Sejak tahun 2018, Indonesia telah memiliki vaksin jenis pertama untuk Dengue, kemudian baru-baru ini telah diluncurkan vaksin tahap kedua dengan efektivitas yang lebih bagus, dan diperuntukan untuk tingkatan usia 6 sampai 45 tahun sebagai pencegahan. Penelitian baru mengenai DBD telah dilakukan menggunakan bakteri Wolbachia di bawah naungan Pusat Kedokteran Tropis FKKMK UGM sejak akhir 2011 dengan tujuan untuk membuktikan bahwa teknologi ini bisa mencegah infeksi dan transmisi Dengue.
“Prinsipnya itu ada suatu bakteri endosimbion, yang kita sebut sebagai bakteri Wolbachia. Bakterinya itu dimasukan ke dalam nyamuk Aedes Aegypti, karena uniknya Wolbachia itu merupakan bakteri yang sangat umum ada dalam serangga, secara natural banyak sekali dalam serangga. Tetapi, nyamuk Aedes Aegypti yang merupakan vektor utama untuk penyebaran Dengue, justru gak punya Wolbachia. Jadi kita secara artificial memasukan bakteri itu ke dalam nyamuk dan kemudian hal tersebut akan diturunkan ke anak-anaknya.”

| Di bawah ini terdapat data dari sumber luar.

-- pv_equiv track=rewrite | github.com/shivamgithubok/SummIndex | advanced_summarization.py | _combine_summary_parts
-- ===== SOURCE A (Python) =====
-- from typing import Dict, Any, List, Optional, Tuple
--
-- def _combine_summary_parts(parts: List[str], target_length: int) -> str:
--     """Combine summary parts into coherent summary"""
--     if not parts:
--         return "Summary not available."
--
--     # Join parts intelligently
--     combined = parts[0]
--     current_length = len(combined.split())
--
--     for part in parts[1:]:
--         part_length = len(part.split())
--         if current_length + part_length <= target_length:
--             # Add connecting words for better flow
--             if not combined.endswith('.'):
--                 combined += '.'
--             combined += ' ' + part
--             current_length += part_length
--         else:
--             break
--
--     return combined.strip()
-- ===== SOURCE B (Python) =====
-- from typing import List
--
-- def _combine_summary_parts(parts: List[str], target_length: int) -> str:
--     """Combine summary parts into coherent summary (two-phase: cutoff, then join)."""
--     if not parts:
--         return "Summary not available."
--     # phase 1: cumulative word counts decide how many parts are kept
--     counts = [len(p.split()) for p in parts]
--     total = counts[0]
--     k = 1
--     for c in counts[1:]:
--         total += c
--         if total > target_length:
--             break
--         k += 1
--     kept = parts[:k]
--     # phase 2: each separator depends only on the predecessor part
--     pieces = [kept[0]]
--     for prev, cur in zip(kept, kept[1:]):
--         pieces.append((' ' if prev.endswith('.') else '. ') + cur)
--     return ''.join(pieces).strip()
-- ===== Notes on version B (the rewrite author's own statement) =====
-- stated objective: alternative
-- what changed: Replaces A's single mutate-the-string loop by two phases: a cumulative word-count cutoff choosing the kept prefix, then a join whose separator before each part depends only on the predecessor part (not on the accumulated string).
import Mathlib
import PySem

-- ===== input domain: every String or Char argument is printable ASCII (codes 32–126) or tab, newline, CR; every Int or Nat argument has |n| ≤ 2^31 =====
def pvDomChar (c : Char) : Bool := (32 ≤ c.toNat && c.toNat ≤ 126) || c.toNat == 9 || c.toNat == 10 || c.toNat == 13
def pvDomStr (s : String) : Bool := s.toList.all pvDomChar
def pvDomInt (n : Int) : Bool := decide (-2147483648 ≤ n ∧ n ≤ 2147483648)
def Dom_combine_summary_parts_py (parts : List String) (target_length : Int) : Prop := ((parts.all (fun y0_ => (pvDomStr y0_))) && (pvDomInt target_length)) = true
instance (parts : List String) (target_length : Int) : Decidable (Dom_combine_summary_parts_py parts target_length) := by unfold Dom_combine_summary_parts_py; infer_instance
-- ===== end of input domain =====

-- B builds the result in two phases (cumulative word-count cutoff, then a join keyed on the
-- predecessor part) instead of A's single loop mutating the accumulated string; same cost.

-- ===== PORT A =====
-- len(p.split()) as a Python int
def pyWc (p : List Char) : Int := ((PySem.Chars.split₀ p).length : Int)

-- A's for-loop with break: state (combined, current_length)
def aLoop (target : Int) : List (List Char) → List Char → Int → List Char
  | [], combined, _ => combined
  | p :: rest, combined, cur =>
    let pl := pyWc p
    if cur + pl ≤ target then
      let c1 := if ¬ (PySem.Chars.endswith combined ['.'] = true) then combined ++ ['.'] else combined
      aLoop target rest (c1 ++ [' '] ++ p) (cur + pl)
    else combined

def combine_summary_parts_py (parts : List String) (target_length : Int) : String :=
  match parts with
  | [] => "Summary not available."
  | p0 :: rest =>
    let combined := p0.toList
    String.ofList (PySem.Chars.strip
      (aLoop target_length (rest.map String.toList) combined (pyWc combined)))

-- ===== PORT B =====
-- phase 1 of B: how many parts after the first still fit the cumulative budget
def bCount (target : Int) : List (List Char) → Int → Nat
  | [], _ => 0
  | p :: rest, total =>
    let t := total + pyWc p
    if t > target then 0 else 1 + bCount target rest t

-- phase 2 of B: separator before `cur`, decided by the predecessor part alone
def bSep (prev cur : List Char) : List Char :=
  (if PySem.Chars.endswith prev ['.'] = true then [' '] else ['.', ' ']) ++ cur

def combine_summary_parts_py_alt (parts : List String) (target_length : Int) : String :=
  match parts with
  | [] => "Summary not available."
  | p0 :: rest =>
    let first := p0.toList
    let tailL := rest.map String.toList
    let keptTail := tailL.take (bCount target_length tailL (pyWc first))
    let pieces := first :: ((first :: keptTail).zip keptTail).map (fun pr => bSep pr.1 pr.2)
    String.ofList (PySem.Chars.strip (PySem.Chars.join [] pieces))

-- ===== PRECONDITION & SPEC =====
def Spec_combine_summary_parts_py (parts : List String) (target_length : Int) (out : String) : Prop := out = combine_summary_parts_py_alt parts target_length
instance (parts : List String) (target_length : Int) (out : String) : Decidable (Spec_combine_summary_parts_py parts target_length out) := by unfold Spec_combine_summary_parts_py; infer_instance

-- ===== CLAIM (what is proved, stated in full; the proofs are below) =====
def Claim_equal_combine_summary_parts_py : Prop := ∀ (parts : List String) (target_length : Int), Dom_combine_summary_parts_py parts target_length → Spec_combine_summary_parts_py parts target_length (combine_summary_parts_py parts target_length)

-- ===== LEMMAS AND PROOFS =====

-- a singleton suffix is the last element
theorem endswith_singleton (l : List Char) (c : Char) :
    PySem.Chars.endswith l [c] = true ↔ l.getLast? = some c := by
  rw [PySem.Chars.endswith_iff]
  constructor
  · rintro ⟨t, rfl⟩
    simp [List.getLast?_append]
  · intro h
    rcases l.eq_nil_or_concat with rfl | ⟨ys, y, rfl⟩
    · simp at h
    · simp [List.getLast?_append] at h
      exact ⟨ys, by simp [h]⟩

theorem endswith_sep (xs p : List Char) :
    PySem.Chars.endswith (xs ++ ' ' :: p) ['.'] = PySem.Chars.endswith p ['.'] := by
  apply Bool.eq_iff_iff.mpr
  simp only [endswith_singleton]
  rcases p.eq_nil_or_concat with rfl | ⟨ys, y, rfl⟩
  · simp [List.getLast?_append]
  · rw [List.concat_eq_append, show xs ++ ' ' :: (ys ++ [y]) = (xs ++ ' ' :: ys) ++ [y] by simp,
      List.getLast?_concat, List.getLast?_concat]

theorem join_nil_cons (x : List Char) (l : List (List Char)) :
    PySem.Chars.join [] (x :: l) = x ++ PySem.Chars.join [] l := by
  cases l with
  | nil => simp [PySem.Chars.join, List.intercalate]
  | cons y ys => simp [PySem.Chars.join, List.intercalate, List.intersperse]

theorem loop_eq (target : Int) : ∀ (rest : List (List Char)) (combined prev : List Char) (cur : Int),
    PySem.Chars.endswith combined ['.'] = PySem.Chars.endswith prev ['.'] →
    aLoop target rest combined cur =
      combined ++ PySem.Chars.join []
        (((prev :: rest.take (bCount target rest cur)).zip (rest.take (bCount target rest cur))).map
          (fun pr => bSep pr.1 pr.2)) := by
  intro rest
  induction rest with
  | nil =>
    intro combined prev cur _
    simp [aLoop, bCount, PySem.Chars.join, List.intercalate]
  | cons p rest ih =>
    intro combined prev cur h
    simp only [aLoop, bCount]
    by_cases hle : cur + pyWc p ≤ target
    · have hng : ¬ cur + pyWc p > target := by omega
      rw [if_pos hle, if_neg hng]
      have hc1 : (if ¬ (PySem.Chars.endswith combined ['.'] = true) then combined ++ ['.'] else combined) ++ [' '] ++ p
          = combined ++ bSep prev p := by
        rw [h]; unfold bSep
        by_cases hp : PySem.Chars.endswith prev ['.'] = true <;> simp [hp]
      rw [hc1]
      have hend : PySem.Chars.endswith (combined ++ bSep prev p) ['.'] = PySem.Chars.endswith p ['.'] := by
        unfold bSep
        by_cases hp : PySem.Chars.endswith prev ['.'] = true
        · simpa [hp] using endswith_sep combined p
        · simpa [hp, List.append_assoc] using endswith_sep (combined ++ ['.']) p
      rw [ih (combined ++ bSep prev p) p (cur + pyWc p) hend,
        Nat.add_comm 1 _, List.take_succ_cons, List.zip_cons_cons, List.map_cons, join_nil_cons,
        List.append_assoc]
    · have hg : cur + pyWc p > target := by omega
      rw [if_neg hle, if_pos hg]
      simp [PySem.Chars.join, List.intercalate]

-- ===== VERDICT (by name: the statement is the Claim_ definition above) =====
theorem combine_summary_parts_py_spec : Claim_equal_combine_summary_parts_py := by
  intro parts target _
  unfold Spec_combine_summary_parts_py combine_summary_parts_py combine_summary_parts_py_alt
  cases parts with
  | nil => rfl
  | cons p0 rest =>
    simp only
    rw [loop_eq target (rest.map String.toList) p0.toList p0.toList (pyWc p0.toList) rfl,
        join_nil_cons]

Di dalam tubuh nyamuk, Wolbachia dapat menekan replikasi virus Dengue sehingga transmisi Dengue tidak akan terjadi ke manusia. Penelitian tersebut ternyata berhasil dan efektif menurunkan kasus Dengue serta jumlah pasien rawat inap di rumah sakit.
“Peran serta masyarakat terkait penelitian ini sangat kita harapkan, karena terkait dukungan. Selama ini kita berusaha membunuh nyamuk, dengan tujuan nanti jumlah nyamuk berkurang. Tetapi metode ini adalah dengan melepaskan nyamuk, tapi nyamuk yang baik, yang tidak bisa menyebarkan virus Dengue. Pemahaman ini perlu mendapat dukungan dari masyarakat”, katanya.

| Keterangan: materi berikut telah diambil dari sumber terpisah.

-- pv_equiv track=rewrite | github.com/jonberge1337/codigo-hamming | corregir_hamming.py | array_pos
-- ===== SOURCE A (Python) =====
-- def array_pos(lista, salto):
--     """
--     creamos un array dependiendo del salto que tiene que hacer
--     >>> array_pos(["0", "0", "0", "0", "1", "1", "0", "0", "0", "0", "0"], 1)
--     ["0", "?", "0", "?", "1", "?", "0", "?", "0", "?", "0"]
--     """
--     tamaino = len(lista)
--     lista_temporal = []
--
--     # recortamos la cadena para que empiece en ese elemento
--     lista = lista[salto-1:]
--
--     # añadimos una variable apoyo para conservar todas las posiciones
--     vacios = "?" * (salto-1)
--     lista_temporal += vacios
--
--     vacios = "?" * salto
--     nsalto = salto * 2
--     while len(lista) > 0:
--         # tomamos los elementos segun la paridad
--         lista_temporal += lista[:salto]
--         lista_temporal += vacios
--
--         # quitamos la informacion copiada mas la vacia
--         lista = lista[nsalto:]
--
--     # recortamos la lista al tamaño de la lista original
--     # para no tener ? de sobra
--     lista_temporal = lista_temporal[:tamaino]
--
--     return lista_temporal
-- ===== SOURCE B (Python) =====
-- def array_pos(lista, salto):
--     # Single pass: position i+1 belongs to a parity block iff ((i+1)//salto) is even.
--     return ["?" if ((i + 1) // salto) % 2 == 0 else x for i, x in enumerate(lista)]
-- ===== Notes on version B (the rewrite author's own statement) =====
-- stated objective: simpler
-- what changed: Replaces the slice-and-concatenate while loop (prefix padding, chunk copying, final truncation) with a one-line single pass that decides each index directly by block arithmetic ((i+1)//salto parity).
-- outside the precondition, e.g. on array_pos([], 0): A returns [], B returns []
import Mathlib
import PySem

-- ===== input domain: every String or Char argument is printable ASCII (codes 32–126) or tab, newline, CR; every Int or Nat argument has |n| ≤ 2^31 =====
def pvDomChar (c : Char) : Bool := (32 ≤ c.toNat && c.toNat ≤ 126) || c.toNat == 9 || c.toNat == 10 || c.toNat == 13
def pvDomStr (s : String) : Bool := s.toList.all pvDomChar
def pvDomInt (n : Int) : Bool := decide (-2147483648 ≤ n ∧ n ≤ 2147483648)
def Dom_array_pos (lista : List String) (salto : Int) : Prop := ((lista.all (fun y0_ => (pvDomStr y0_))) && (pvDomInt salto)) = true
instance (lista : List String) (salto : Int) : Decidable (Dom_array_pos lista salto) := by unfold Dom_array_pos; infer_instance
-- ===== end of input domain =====

-- B replaces A's slice-and-concatenate while loop with a one-line single pass that decides
-- each index directly by block arithmetic; objective: simpler.

-- ===== PORT A =====
-- the while loop of A; the fuel argument only makes the recursion structural: on inputs
-- with salto ≥ 1 the Python loop removes at least one element per iteration, so fuel =
-- initial length never runs out (for salto ≤ 0 the Python loop diverges; outside Pre_)
def apLoop (salto nsalto : Int) (vacios : List String) : Nat → List String → List String → List String
  | 0, _, acc => acc
  | fuel + 1, lista, acc =>
      if lista.length > 0 then
        apLoop salto nsalto vacios fuel (PySem.List.slice lista (some nsalto) none)
          (acc ++ PySem.List.slice lista none (some salto) ++ vacios)
      else acc

def array_pos (lista : List String) (salto : Int) : List String :=
  let tamaino : Int := lista.length
  let lista1 := PySem.List.slice lista (some (salto - 1)) none
  -- lista_temporal += "?" * (salto-1): adds (salto-1) one-char strings "?"
  let lista_temporal : List String := List.replicate (salto - 1).toNat "?"
  let vacios : List String := List.replicate salto.toNat "?"
  let nsalto := salto * 2
  let lista_temporal := apLoop salto nsalto vacios lista1.length lista1 lista_temporal
  PySem.List.slice lista_temporal none (some tamaino)

-- ===== PORT B =====
def array_pos_alt (lista : List String) (salto : Int) : List String :=
  (PySem.List.enumerate lista).map
    (fun p => if PySem.Int.mod (PySem.Int.floordiv (p.1 + 1) salto) 2 = 0 then "?" else p.2)

-- ===== PRECONDITION & SPEC =====
-- Pre_ excludes salto < 1: there Python A loops forever whenever lista is nonempty (the
-- slice keeps a nonempty tail that lista[nsalto:] never shrinks), and B raises
-- ZeroDivisionError for salto = 0; for salto < 1 with lista = [] both return [].
def Pre_array_pos (lista : List String) (salto : Int) : Prop := 1 ≤ salto
instance (lista : List String) (salto : Int) : Decidable (Pre_array_pos lista salto) := by unfold Pre_array_pos; infer_instance
def pvWitness_array_pos : List String × Int := (["0", "0", "0", "0", "1", "1", "0"], 1)

def Spec_array_pos (lista : List String) (salto : Int) (out : List String) : Prop := out = array_pos_alt lista salto
instance (lista : List String) (salto : Int) (out : List String) : Decidable (Spec_array_pos lista salto out) := by unfold Spec_array_pos; infer_instance

-- ===== CLAIM (what is proved, stated in full; the proofs are below) =====
def Claim_equal_array_pos : Prop := ∀ (lista : List String) (salto : Int), Dom_array_pos lista salto → Pre_array_pos lista salto → Spec_array_pos lista salto (array_pos lista salto)

-- ===== LEMMAS AND PROOFS =====

-- the loop accumulates by appending on the right
lemma apLoop_acc (salto nsalto : Int) (v : List String) :
    ∀ (fuel : Nat) (l acc : List String),
      apLoop salto nsalto v fuel l acc = acc ++ apLoop salto nsalto v fuel l [] := by
  intro fuel
  induction fuel with
  | zero => intro l acc; simp [apLoop]
  | succ n ih =>
      intro l acc
      simp only [apLoop]
      split
      · rw [ih _ (acc ++ _ ++ _), ih _ ([] ++ _ ++ _)]
        simp
      · simp

-- characterisation of the loop output (salto ≥ 1, enough fuel):
-- it is at least as long as its input and element j is l[j] when (j / s) is even, else "?"
lemma apLoop_spec (s : Nat) (hs : 1 ≤ s) :
    ∀ (fuel : Nat) (l : List String), l.length ≤ fuel →
      l.length ≤ (apLoop (s : Int) ((s : Int) * 2) (List.replicate s "?") fuel l []).length ∧
      ∀ j (hj : j < l.length),
        (apLoop (s : Int) ((s : Int) * 2) (List.replicate s "?") fuel l [])[j]? =
          some (if (j / s) % 2 = 0 then l[j] else "?") := by
  intro fuel
  induction fuel with
  | zero =>
      intro l hl
      have : l = [] := List.eq_nil_of_length_eq_zero (Nat.le_zero.mp hl)
      subst this; simp
  | succ n ih =>
      intro l hl
      by_cases hne : l.length > 0
      · have hstep : apLoop (s : Int) ((s : Int) * 2) (List.replicate s "?") (n + 1) l [] =
            (l.take s ++ List.replicate s "?") ++
              apLoop (s : Int) ((s : Int) * 2) (List.replicate s "?") n (l.drop (2 * s)) [] := by
          simp only [apLoop, if_pos hne]
          rw [apLoop_acc]
          have h2 : ((s : Int) * 2) = ((2 * s : Nat) : Int) := by push_cast; ring
          rw [h2, PySem.List.slice_from_natCast, PySem.List.slice_to_natCast]
          simp
        have hdl : (l.drop (2 * s)).length ≤ n := by
          simp only [List.length_drop]; omega
        obtain ⟨ihlen, ihget⟩ := ih (l.drop (2 * s)) hdl
        have hheadlen : (l.take s ++ List.replicate s "?").length = min l.length s + s := by
          simp [Nat.min_comm]
        constructor
        · rw [hstep]
          simp only [List.length_append, List.length_take, List.length_replicate]
          simp only [List.length_drop] at ihlen
          omega
        · intro j hj
          rw [hstep]
          by_cases hjs : j < s
          · -- inside the copied chunk
            have hjh : j < (l.take s ++ List.replicate s "?").length := by rw [hheadlen]; omega
            rw [List.getElem?_append_left hjh]
            rw [List.getElem?_append_left (by simp; omega)]
            have : (j / s) = 0 := Nat.div_eq_of_lt hjs
            simp [this, hjs, List.getElem?_eq_getElem hj]
          · by_cases hj2 : j < 2 * s
            · -- inside the "?" padding; since j < l.length and s ≤ j, l.length > s
              have hls : s < l.length := by omega
              have hhl : (l.take s ++ List.replicate s "?").length = 2 * s := by
                rw [hheadlen]; omega
              have hjh : j < (l.take s ++ List.replicate s "?").length := by omega
              rw [List.getElem?_append_left hjh]
              rw [List.getElem?_append_right (by simp; omega)]
              have hq : j / s = 1 := by
                apply Nat.div_eq_of_lt_le <;> omega
              simp only [List.length_take, min_eq_right (le_of_lt hls)] at *
              rw [List.getElem?_replicate]
              simp [hq]; omega
            · -- in the recursive part
              have hls : 2 * s ≤ l.length := by omega
              have hhl : (l.take s ++ List.replicate s "?").length = 2 * s := by
                rw [hheadlen]; omega
              rw [List.getElem?_append_right (by omega)]
              rw [hhl]
              have hjd : j - 2 * s < (l.drop (2 * s)).length := by
                simp only [List.length_drop]; omega
              rw [ihget (j - 2 * s) hjd]
              have hdiv : j / s = (j - 2 * s) / s + 2 := by
                have h := Nat.add_mul_div_right (j - 2 * s) 2 (show 0 < s by omega)
                have hj' : j - 2 * s + 2 * s = j := by omega
                rw [hj'] at h
                omega
              have hmod : (j / s) % 2 = ((j - 2 * s) / s) % 2 := by
                rw [hdiv]; omega
              have hgd : (l.drop (2 * s))[j - 2 * s] = l[j] := by
                rw [List.getElem_drop]
                congr 1; omega
              rw [hmod, hgd]
      · have : l = [] := by
          cases l with
          | nil => rfl
          | cons a t => simp at hne
        subst this; simp [apLoop]

-- B's output, pointwise
lemma alt_get (lista : List String) (s : Nat) (i : Nat) (hi : i < lista.length) :
    (array_pos_alt lista (s : Int))[i]? =
      some (if ((i + 1) / s) % 2 = 0 then "?" else lista[i]) := by
  unfold array_pos_alt
  rw [List.getElem?_map, PySem.List.getElem?_enumerate, List.getElem?_eq_getElem hi]
  have hfd : PySem.Int.floordiv ((0 : Int) + (i : Int) + 1) (s : Int) = (((i + 1) / s : Nat) : Int) := by
    have : (0 : Int) + (i : Int) + 1 = ((i + 1 : Nat) : Int) := by push_cast; ring
    rw [this, PySem.Int.floordiv_natCast]
  have hmd : PySem.Int.mod (((i + 1) / s : Nat) : Int) 2 = ((((i + 1) / s) % 2 : Nat) : Int) := by
    exact_mod_cast PySem.Int.mod_natCast ((i + 1) / s) 2
  simp only [Option.map_some]
  rw [hfd, hmd]
  have hcond : ((((i + 1) / s % 2 : Nat)) : Int) = 0 ↔ (i + 1) / s % 2 = 0 := by
    exact_mod_cast Iff.rfl
  rw [if_congr hcond rfl rfl]

lemma length_alt (lista : List String) (salto : Int) :
    (array_pos_alt lista salto).length = lista.length := by
  unfold array_pos_alt
  rw [List.length_map, PySem.List.enumerate_eq_zipIdx_map, List.length_map, List.length_zipIdx]

-- ===== VERDICT (by name: the statement is the Claim_ definition above) =====
theorem array_pos_spec : Claim_equal_array_pos := by
  intro lista salto _hdom hpre
  unfold Pre_array_pos at hpre
  unfold Spec_array_pos array_pos
  -- work with salto = (s : Nat), 1 ≤ s
  obtain ⟨s, rfl⟩ : ∃ s : Nat, salto = (s : Int) :=
    ⟨salto.toNat, (Int.toNat_of_nonneg (by omega)).symm⟩
  have hs : 1 ≤ s := by exact_mod_cast hpre
  simp only []
  have hsl : PySem.List.slice lista (some ((s : Int) - 1)) none = lista.drop (s - 1) := by
    have : ((s : Int) - 1) = ((s - 1 : Nat) : Int) := by omega
    rw [this, PySem.List.slice_from_natCast]
  have htn : ((s : Int) - 1).toNat = s - 1 := by omega
  have hsn : (s : Int).toNat = s := by omega
  rw [hsl, htn, hsn]
  set l := lista.drop (s - 1) with hldef
  obtain ⟨hlen, hget⟩ := apLoop_spec s hs l.length l (le_refl _)
  set out := apLoop (s : Int) ((s : Int) * 2) (List.replicate s "?") l.length l [] with houtdef
  rw [apLoop_acc]
  have htam : PySem.List.slice (List.replicate (s - 1) "?" ++ out) none (some (lista.length : Int))
      = (List.replicate (s - 1) "?" ++ out).take lista.length := by
    rw [PySem.List.slice_to_natCast]
  rw [htam]
  have hll : l.length = lista.length - (s - 1) := by
    rw [hldef, List.length_drop]
  -- pointwise equality
  apply List.ext_getElem?
  intro i
  by_cases hi : i < lista.length
  · rw [List.getElem?_take, if_pos hi]
    rw [alt_get lista s i hi]
    by_cases hip : i < s - 1
    · -- prefix "?": B gives "?" because (i+1)/s = 0
      rw [List.getElem?_append_left (by simp; omega)]
      rw [List.getElem?_replicate]
      have : (i + 1) / s = 0 := Nat.div_eq_of_lt (by omega)
      simp [hip, this]
    · -- data region
      have hj : i - (s - 1) < l.length := by omega
      rw [List.getElem?_append_right (by simp; omega)]
      simp only [List.length_replicate]
      rw [hget (i - (s - 1)) hj]
      have hgd : l[i - (s - 1)]'hj = lista[i]'hi := by
        simp only [hldef, List.getElem_drop]
        congr 1; omega
      have hdiv : (i + 1) / s = (i - (s - 1)) / s + 1 := by
        have h1 : i + 1 = (i - (s - 1)) + 1 * s := by omega
        rw [h1, Nat.add_mul_div_right _ _ (by omega : 0 < s)]
      have hpar : ((i - (s - 1)) / s) % 2 = 0 ↔ ¬ ((i + 1) / s) % 2 = 0 := by
        rw [hdiv]; omega
      rw [hgd]
      by_cases h : ((i - (s - 1)) / s) % 2 = 0
      · rw [if_pos h, if_neg (by omega)]
      · rw [if_neg h, if_pos (by omega)]
  · rw [List.getElem?_eq_none, List.getElem?_eq_none]
    · rw [length_alt]; omega
    · simp only [List.length_take]; omega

Hingga saat ini, Pusat Kedokteran Tropis FKKMK UGM masih gencar melakukan sosialisasi dan edukasi pada masyarakat melalui berbagai media. Eggi menekankan, agar masyarakat tetap melakukan 3M (menutup, menguras dan mendaur ulang) secara gotong royong, memperhatikan PHBS (Perilaku Hidup Bersih dan Sehat), vaksin Dengue, dan teknologi baru bakteri Wolbachia yang mendampingi berbagai upaya pemerintah.